Maxed out 

Autofocus disabled by heated leather seats


As it is with Pique columns, so it is with conversations. There are good ways to begin and there are not-so good ways to begin. This concept, simple as it is, is perhaps best illustrated by an old joke.

Having reluctantly moved out of state to attend college, Jocelyn called home. Her younger brother answered. "How's my darling Fluffy," she asked. "Your cat's dead," her brother answered. Shocked and outraged, she lit into him. "How can you be so cruel? You can't just come right out and tell me something like that. You have to break it to me gently, you moron."
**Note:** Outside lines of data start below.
-- pv_equiv track=rewrite | github.com/Lukas2357/ProSRL | pysrl/preparer/prep_help_fcts.py | get_type_idx
-- ===== SOURCE A (Python) =====
-- def get_type_idx(pages: dict) -> list:
--     """Get indices of learn pages where the Type of pages changes
--
--     Args:
--         pages (dict): The dictionary of all sorted learn pages
--
--     Returns:
--         list: List of indices where the Type changes (for coloring in plot)
--
--     """
--     ltype, type_idx = '', []
--
--     for idx, page in enumerate(pages.values()):
--         if page['Type'] != ltype:
--             ltype = page['Type']
--             type_idx.append(idx)
--
--     type_idx = type_idx + [len(pages)]
--
--     return type_idx
-- ===== SOURCE B (Python) =====
-- def get_type_idx(pages: dict) -> list:
--     """Run-boundary version: measure each maximal run of equal Type with an
--     inner scan and jump run by run, instead of comparing every page with the
--     last seen type."""
--     types = [p['Type'] for p in pages.values()]
--     out, idx, prev = [], 0, ''
--     while types:
--         t = types[0]
--         j = 1
--         while j < len(types) and types[j] == t:
--             j += 1
--         if t != prev:
--             out.append(idx)
--         prev = t
--         idx += j
--         types = types[j:]
--     return out + [len(pages)]
-- ===== Notes on version B (the rewrite author's own statement) =====
-- stated objective: alternative
-- what changed: Replaces A's per-element last-type comparison with groupby-style run-boundary detection: an inner scan measures each maximal run of equal Type and the outer loop consumes the list run by run, appending the run's start offset only when its type differs from the previous run's (empty-string sentinel for the first).
import Mathlib
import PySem

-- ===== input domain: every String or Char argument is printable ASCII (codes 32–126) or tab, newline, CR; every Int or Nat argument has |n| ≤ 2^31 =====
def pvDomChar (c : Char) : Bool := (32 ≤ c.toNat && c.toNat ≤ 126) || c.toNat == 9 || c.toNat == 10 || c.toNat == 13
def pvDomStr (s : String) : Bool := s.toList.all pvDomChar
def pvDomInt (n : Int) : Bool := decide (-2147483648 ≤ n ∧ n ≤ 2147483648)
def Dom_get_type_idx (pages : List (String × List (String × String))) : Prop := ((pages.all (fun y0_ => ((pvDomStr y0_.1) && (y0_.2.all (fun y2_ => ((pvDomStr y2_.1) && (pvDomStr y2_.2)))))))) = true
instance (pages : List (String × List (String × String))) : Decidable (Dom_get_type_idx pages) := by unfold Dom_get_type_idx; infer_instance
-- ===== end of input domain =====

-- B replaces A's per-element last-type comparison by run-boundary detection:
-- an inner scan measures each maximal run of equal Type and the outer loop
-- consumes the list run by run; equivalence is proved on inputs where every
-- page carries a 'Type' key (Python A raises KeyError otherwise).

-- ===== PORT A =====
-- page['Type'] : first match in the association list; Pre_ guarantees it exists,
-- so the total form .getD "" is exact on admitted inputs.
def get_type_idx (pages : List (String × List (String × String))) : List Int :=
  let st := (PySem.List.enumerate (pages.map (·.2)) 0).foldl
    (fun (s : String × List Int) ip =>
      let t := (List.lookup "Type" ip.2).getD ""
      if t ≠ s.1 then (t, s.2 ++ [ip.1]) else s) ("", [])
  st.2 ++ [(pages.length : Int)]

-- ===== PORT B =====
-- inner `while j < len(types) and types[j] == t`: counts the leading elements
-- of the tail equal to t (j starts at 1, types[0] = t)
def countLead (t : String) : List String → Nat
  | [] => 0
  | x :: xs => if x = t then countLead t xs + 1 else 0

-- outer `while types:` loop with state (out, idx, prev); types := types[j:]
def altLoop (types : List String) (out : List Int) (idx : Int) (prev : String) : List Int :=
  match types with
  | [] => out
  | t :: rest =>
    let j := countLead t rest + 1
    let out' := if t ≠ prev then out ++ [idx] else out
    altLoop (rest.drop (j - 1)) out' (idx + (j : Int)) t
termination_by types.length
decreasing_by simp

def get_type_idx_alt (pages : List (String × List (String × String))) : List Int :=
  let types := pages.map (fun p => (List.lookup "Type" p.2).getD "")
  altLoop types [] 0 "" ++ [(pages.length : Int)]

-- ===== PRECONDITION & SPEC =====
-- Pre_ excludes exactly the inputs where some page lacks a 'Type' key: Python A raises KeyError there.
def Pre_get_type_idx (pages : List (String × List (String × String))) : Prop :=
  ∀ p ∈ pages, (List.lookup "Type" p.2).isSome = true
instance (pages : List (String × List (String × String))) : Decidable (Pre_get_type_idx pages) := by unfold Pre_get_type_idx; infer_instance

def pvWitness_get_type_idx : (List (String × List (String × String))) :=
  [("p1", [("Type", "quiz")]), ("p2", [("Type", "text")]), ("p3", [("Type", "text")])]

def Spec_get_type_idx (pages : List (String × List (String × String))) (out : List Int) : Prop := out = get_type_idx_alt pages
instance (pages : List (String × List (String × String))) (out : List Int) : Decidable (Spec_get_type_idx pages out) := by unfold Spec_get_type_idx; infer_instance

-- ===== CLAIM (what is proved, stated in full; the proofs are below) =====
def Claim_equal_get_type_idx : Prop := ∀ (pages : List (String × List (String × String))), Dom_get_type_idx pages → Pre_get_type_idx pages → Spec_get_type_idx pages (get_type_idx pages)

-- ===== LEMMAS AND PROOFS =====

-- A's loop step, over an already-extracted type
def aStep (s : String × List Int) (ip : Int × String) : String × List Int :=
  if ip.2 ≠ s.1 then (ip.2, s.2 ++ [ip.1]) else s

-- A's fold with in-loop extraction g equals the plain fold over the mapped list
theorem fold_map {α : Type} (g : α → String) (xs : List α) :
    ∀ (s : Int) (st : String × List Int),
    (PySem.List.enumerate xs s).foldl
      (fun st ip => let t := g ip.2; if t ≠ st.1 then (t, st.2 ++ [ip.1]) else st) st
    = (PySem.List.enumerate (xs.map g) s).foldl aStep st := by
  induction xs with
  | nil => intro s st; simp [PySem.List.enumerate_nil]
  | cons x xs ih =>
    intro s st
    rw [List.map_cons, PySem.List.enumerate_cons, PySem.List.enumerate_cons,
      List.foldl_cons, List.foldl_cons, ih]
    rfl

-- folding A's step over a leading run of elements equal to the carried type is a no-op
theorem skip_run (t : String) (xs : List String) :
    ∀ (s : Int) (acc : List Int),
    (PySem.List.enumerate xs s).foldl aStep (t, acc)
    = (PySem.List.enumerate (xs.drop (countLead t xs)) (s + (countLead t xs : Int))).foldl aStep (t, acc) := by
  induction xs with
  | nil => intro s acc; simp [countLead]
  | cons x xs ih =>
    intro s acc
    by_cases h : x = t
    · rw [PySem.List.enumerate_cons, List.foldl_cons]
      have hc : countLead t (x :: xs) = countLead t xs + 1 := by simp [countLead, h]
      have hstep : aStep (t, acc) (s, x) = (t, acc) := by simp [aStep, h]
      have hs : s + ((countLead t xs + 1 : Nat) : Int) = s + 1 + ((countLead t xs : Nat) : Int) := by
        push_cast; ring
      rw [hstep, ih (s + 1) acc, hc, List.drop_succ_cons, hs]
    · simp [countLead, h]

-- A's fold computes exactly B's run-by-run loop
theorem main_loop (types : List String) (acc : List Int) (s : Int) (prev : String) :
    ((PySem.List.enumerate types s).foldl aStep (prev, acc)).2 = altLoop types acc s prev := by
  induction types, acc, s, prev using altLoop.induct with
  | case1 acc s prev => simp [altLoop, PySem.List.enumerate_nil]
  | case2 acc s prev t rest j out' ih =>
    rw [PySem.List.enumerate_cons, List.foldl_cons]
    have hstate : aStep (prev, acc) (s, t) = (t, out') := by
      by_cases h : t = prev
      · subst h; simp_all [aStep, out']
      · simp_all [aStep, out']
    have hdrop : List.drop (countLead t rest) rest = List.drop (j - 1) rest := by simp [j]
    have hidx : s + 1 + ((countLead t rest : Nat) : Int) = s + (j : Int) := by
      simp [j]; ring
    rw [hstate, skip_run t rest (s + 1) out', hdrop, hidx, ih]
    simp only [altLoop]
    simp [j, out']

-- ===== VERDICT (by name: the statement is the Claim_ definition above) =====
theorem get_type_idx_spec : Claim_equal_get_type_idx := by
  intro pages _ _
  unfold Spec_get_type_idx
  simp only [get_type_idx, get_type_idx_alt]
  rw [fold_map (fun p => (List.lookup "Type" p).getD "") (pages.map (·.2)) 0 ("", []),
    List.map_map, main_loop]
  simp [Function.comp_def]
Dumbfounded and disinterested, her brother pleaded ignorance. "Well, what am I supposed to say?"

"Tell me Fluffy was out playing on the roof and fell off. Tell me she was hurt and you took her to the vet. Call me later and tell me the vet did everything she could but Fluffy's in heaven. Jeez, you're such an inconsiderate brother. So, how's mom."

"Mom was out playing on the roof...."

While the content of bad opening sentences has changed over the course of my life, the chilled-to-the-bone feeling they trigger has remained constant. "Share your toys with your cousins" gave way to "Everybody put away your books; we're going to have a pop quiz," as opening lines I hated hearing when I was a kid. A couple of years later they paled in comparison to the heart-stopping, "I think I missed my period," which, ironically, was the first time I fully grasped that old chestnut about watching your life flash before your eyes. I like to think the shock and sadness I felt at the brevity of its flash had more to do with youth than with a pathetic lack of content.

For most of my adult life, that aching feeling of impending doom has accompanied the opening line, "We have to talk," and its workplace variant, "Close the door; we have to talk." There's an ominous, Mobius-like redundancy to beginning a conversation - a talk - by saying, in effect, we have to have a conversation. Nothing good ever followed, not that I heard half of it, having gone into survival mode, scanning all possible escape routes and wondering how much of a career/relationship-limiting move projectile vomiting might be and whether blaming food poisoning would really get me off the hook.

That old, familiar feeling began gnawing away like a ravenous badger the other day when my Perfect Partner said, "I think we should get a new car."

"We just bought a new car," I replied. "Don't you remember, we drove down to Squamish to save a buck a pound on a Thanksgiving turkey and bought a car instead?"